-- pv_equiv track=rewrite | github.com/Rven721/my_crm | smeta/busines_logic/logic.py | get_worker_task_load
-- ===== SOURCE A (Python) =====
-- def get_worker_task_load(events: tuple, workers: tuple) -> dict:
--     """Will return a dict with tasks for each worker in list"""
--     workers_load = {}
--     for worker_num in dict(enumerate(workers, 1)):
--         worker_events = []
--         for event_num, event_data in enumerate(events, 1):
--             if worker_num in event_data[1]:
--                 worker_events.append(event_num)
--         workers_load[worker_num] = [worker_events]
--     return workers_load
-- ===== SOURCE B (Python) =====
-- def get_worker_task_load(events: tuple, workers: tuple) -> dict:
--     """Will return a dict with tasks for each worker in list"""
--     load = {i: [] for i in range(1, len(workers) + 1)}
--     for event_num, event_data in enumerate(events, 1):
--         for p in set(event_data[1]):
--             if p in load:
--                 load[p].append(event_num)
--     return {w: [evs] for w, evs in load.items()}
-- ===== Notes on version B (the rewrite author's own statement) =====
-- stated objective: faster
-- what changed: Instead of scanning every event once per worker index (nested W*E membership loop), B makes one pass over events and scatters each event number into the per-worker-index buckets of its distinct participants, after initialising buckets for indices 1..W.
import Mathlib
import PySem

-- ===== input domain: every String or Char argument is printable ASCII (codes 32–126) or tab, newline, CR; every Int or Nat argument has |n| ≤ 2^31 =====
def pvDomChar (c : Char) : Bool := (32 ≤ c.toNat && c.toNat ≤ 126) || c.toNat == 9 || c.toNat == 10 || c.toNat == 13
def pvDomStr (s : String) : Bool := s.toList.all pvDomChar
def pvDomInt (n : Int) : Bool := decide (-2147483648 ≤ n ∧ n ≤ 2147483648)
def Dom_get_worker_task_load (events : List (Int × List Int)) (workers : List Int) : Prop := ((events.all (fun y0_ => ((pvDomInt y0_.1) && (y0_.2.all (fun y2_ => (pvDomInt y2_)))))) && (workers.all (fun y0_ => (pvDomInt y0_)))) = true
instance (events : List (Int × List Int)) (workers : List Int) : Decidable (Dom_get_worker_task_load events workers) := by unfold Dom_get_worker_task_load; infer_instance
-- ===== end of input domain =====

-- B replaces A's per-worker scan of all events with one pass over the events
-- that scatters each event number into the buckets of its distinct participants (objective: faster).

-- ===== PORT A =====
-- A iterates 'for worker_num in dict(enumerate(workers, 1))': the keys of that dict are the
-- indices 1..len(workers) in order (they are pairwise distinct), i.e. the firsts of enumerate(workers, 1).
def get_worker_task_load (events : List (Int × List Int)) (workers : List Int) : List (Int × List (List Int)) :=
  let workers_load : PySem.Dict Int (List (List Int)) :=
    ((PySem.List.enumerate workers 1).map (·.1)).foldl (fun wl worker_num =>
      let worker_events : List Int :=
        (PySem.List.enumerate events 1).foldl (fun acc p =>
          if p.2.2.contains worker_num then acc ++ [p.1] else acc) []
      wl.insert worker_num [worker_events]) PySem.Dict.empty
  workers_load.items

-- ===== PORT B =====
def get_worker_task_load_alt (events : List (Int × List Int)) (workers : List Int) : List (Int × List (List Int)) :=
  let load0 : PySem.Dict Int (List Int) :=
    (PySem.List.pyRange 1 ((workers.length : Int) + 1) 1).foldl (fun d i => d.insert i []) PySem.Dict.empty
  let load : PySem.Dict Int (List Int) :=
    (PySem.List.enumerate events 1).foldl (fun d p =>
      (PySem.Set.ofList p.2.2).foldl (fun d q =>
        if d.contains q then d.modify q [] (· ++ [p.1]) else d) d) load0
  load.items.map (fun wv => (wv.1, [wv.2]))

-- ===== PRECONDITION & SPEC =====
def Spec_get_worker_task_load (events : List (Int × List Int)) (workers : List Int) (out : List (Int × List (List Int))) : Prop := out = get_worker_task_load_alt events workers
instance (events : List (Int × List Int)) (workers : List Int) (out : List (Int × List (List Int))) : Decidable (Spec_get_worker_task_load events workers out) := by unfold Spec_get_worker_task_load; infer_instance

-- ===== CLAIM (what is proved, stated in full; the proofs are below) =====
def Claim_equal_get_worker_task_load : Prop := ∀ (events : List (Int × List Int)) (workers : List Int), Dom_get_worker_task_load events workers → Spec_get_worker_task_load events workers (get_worker_task_load events workers)

-- ===== LEMMAS AND PROOFS =====

-- find? over a keyed map hits the key's own value
theorem pv_find_map {α : Type} (R : List Int) (h : Int → α) (q : Int) (hq : q ∈ R) :
    List.find? (fun p => p.1 == q) (R.map (fun w => (w, h w))) = some (q, h q) := by
  induction R with
  | nil => cases hq
  | cons r R ih =>
    by_cases hrq : r = q
    · subst hrq
      rw [List.map_cons, List.find?_cons_of_pos (by simp)]
    · rw [List.map_cons, List.find?_cons_of_neg (by simp [hrq])]
      exact ih ((List.mem_cons.1 hq).resolve_left (fun e => hrq e.symm))

-- folding fresh-key inserts appends the pairs in order
theorem pv_foldl_insert_fresh {α : Type} (R : List Int) (v : Int → α) (d : PySem.Dict Int α)
    (hnd : R.Nodup) (hfresh : ∀ w ∈ R, d.contains w = false) :
    (R.foldl (fun d w => d.insert w (v w)) d).items = d.items ++ R.map (fun w => (w, v w)) := by
  induction R generalizing d with
  | nil => simp
  | cons r R ih =>
    simp only [List.foldl_cons, List.map_cons]
    have hfr : d.contains r = false := hfresh r (List.mem_cons_self)
    have hins : (d.insert r (v r)).items = d.items ++ [(r, v r)] :=
      PySem.Dict.items_insert_of_not_contains d (v r) hfr
    rw [ih (d.insert r (v r)) (List.Nodup.of_cons hnd)]
    · rw [hins]; simp
    · intro w hw
      have hwr : w ≠ r := by
        intro e; exact (List.nodup_cons.1 hnd).1 (e ▸ hw)
      have h1 : ∀ a b, (a, b) ∈ d.items → ¬ a = w := by
        have := hfresh w (List.mem_cons_of_mem _ hw)
        simpa [PySem.Dict.contains] using this
      simp [PySem.Dict.contains, hins]
      exact ⟨h1, fun e => hwr e.symm⟩

-- scattering one event number i over the distinct participants S of one event
theorem pv_scatter_one (S : List Int) (R : List Int) (h : Int → List Int) (i : Int)
    (hS : S.Nodup) :
    S.foldl (fun d q => if d.contains q then d.modify q [] (· ++ [i]) else d)
        (PySem.Dict.mk (R.map (fun w => (w, h w)))) =
      PySem.Dict.mk (R.map (fun w => (w, if w ∈ S then h w ++ [i] else h w))) := by
  induction S generalizing h with
  | nil => simp
  | cons q S ih =>
    have hqS : q ∉ S := (List.nodup_cons.1 hS).1
    simp only [List.foldl_cons]
    have hcont : (PySem.Dict.mk (R.map (fun w => (w, h w)))).contains q = decide (q ∈ R) := by
      simp [PySem.Dict.contains, List.any_map, Function.comp_def, List.any_beq', List.contains_eq_mem]
    by_cases hqR : q ∈ R
    · rw [if_pos (by simp [hcont, hqR])]
      have hget : (PySem.Dict.mk (R.map (fun w => (w, h w)))).getD q [] = h q := by
        simp [PySem.Dict.getD, PySem.Dict.get?, pv_find_map R h q hqR]
      have hmod : (PySem.Dict.mk (R.map (fun w => (w, h w)))).modify q [] (· ++ [i]) =
          PySem.Dict.mk (R.map (fun w => (w, if w = q then h w ++ [i] else h w))) := by
        simp only [PySem.Dict.modify, PySem.Dict.insert, hcont, hqR, decide_true, if_true, hget]
        congr 1
        simp only [List.map_map]
        refine List.map_congr_left (fun w _ => ?_)
        by_cases hwq : w = q
        · subst hwq; simp
        · simp [hwq, Function.comp]
      rw [hmod, ih _ (List.Nodup.of_cons hS)]
      congr 1
      refine List.map_congr_left (fun w _ => ?_)
      by_cases hwq : w = q
      · subst hwq; simp [hqS]
      · simp [hwq, List.mem_cons]
    · rw [if_neg (by simp [hcont, hqR])]
      rw [ih _ (List.Nodup.of_cons hS)]
      congr 1
      refine List.map_congr_left (fun w hw => ?_)
      have hwq : w ≠ q := fun e => hqR (e ▸ hw)
      simp [List.mem_cons, hwq]

-- one pass over the (enumerated) events scatters each event number into its participants' buckets
theorem pv_scatter_all (L : List (Int × Int × List Int)) (R : List Int) (h : Int → List Int) :
    L.foldl (fun d p =>
        (PySem.Set.ofList p.2.2).foldl (fun d q =>
          if d.contains q then d.modify q [] (· ++ [p.1]) else d) d)
        (PySem.Dict.mk (R.map (fun w => (w, h w)))) =
      PySem.Dict.mk (R.map (fun w =>
        (w, h w ++ (L.filter (fun p => p.2.2.contains w)).map (·.1)))) := by
  induction L generalizing h with
  | nil => simp
  | cons p L ih =>
    simp only [List.foldl_cons]
    rw [pv_scatter_one _ R h p.1 (PySem.Set.nodup_ofList _), ih]
    congr 1
    refine List.map_congr_left (fun w _ => ?_)
    have hmem : (w ∈ PySem.Set.ofList p.2.2) ↔ w ∈ p.2.2 := PySem.Set.mem_ofList _ _
    simp only [List.filter_cons]
    by_cases hc : w ∈ p.2.2
    · simp [hmem, hc, List.append_assoc]
    · simp [hmem, hc]

-- ===== VERDICT (by name: the statement is the Claim_ definition above) =====
theorem get_worker_task_load_spec : Claim_equal_get_worker_task_load := by
  intro events workers _
  unfold Spec_get_worker_task_load get_worker_task_load get_worker_task_load_alt
  have hR : (PySem.List.enumerate workers 1).map (·.1) =
      PySem.List.pyRange 1 ((workers.length : Int) + 1) 1 := by
    simpa [add_comm] using PySem.List.map_fst_enumerate workers 1
  set R := PySem.List.pyRange 1 ((workers.length : Int) + 1) 1 with hRdef
  have hnd : R.Nodup := PySem.List.nodup_pyRange_one 1 _
  have hfreshe : ∀ (α : Type) (w : Int), w ∈ R →
      (PySem.Dict.empty : PySem.Dict Int α).contains w = false := by
    intro α w _; rfl
  have hA := pv_foldl_insert_fresh R
      (fun w => [(PySem.List.enumerate events 1).foldl (fun acc p =>
          if p.2.2.contains w then acc ++ [p.1] else acc) []])
      PySem.Dict.empty hnd (fun w hw => hfreshe _ w hw)
  rw [show (PySem.Dict.empty : PySem.Dict Int (List (List Int))).items = [] from rfl,
    List.nil_append] at hA
  have h0' := pv_foldl_insert_fresh R (fun _ => ([] : List Int)) PySem.Dict.empty hnd
      (fun w hw => hfreshe _ w hw)
  rw [show (PySem.Dict.empty : PySem.Dict Int (List Int)).items = [] from rfl,
    List.nil_append] at h0'
  have h0 : R.foldl (fun d i => d.insert i []) (PySem.Dict.empty : PySem.Dict Int (List Int)) =
      PySem.Dict.mk (R.map (fun w => (w, ([] : List Int)))) := congrArg PySem.Dict.mk h0'
  simp only [hR, hA, h0, pv_scatter_all, List.map_map]
  refine List.map_congr_left (fun w _ => ?_)
  have hfi := PySem.List.foldl_append_if (fun p : Int × Int × List Int => p.2.2.contains w)
      (fun p => p.1) (PySem.List.enumerate events 1) []
  simp only [List.nil_append] at hfi
  simp only [Function.comp_def, hfi, List.nil_append]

........

Scan the data above and copy each line containing the word "Bool".

Your response:
def pvDomChar (c : Char) : Bool := (32 ≤ c.toNat && c.toNat ≤ 126) || c.toNat == 9 || c.toNat == 10 || c.toNat == 13
def pvDomStr (s : String) : Bool := s.toList.all pvDomChar
def pvDomInt (n : Int) : Bool := decide (-2147483648 ≤ n ∧ n ≤ 2147483648)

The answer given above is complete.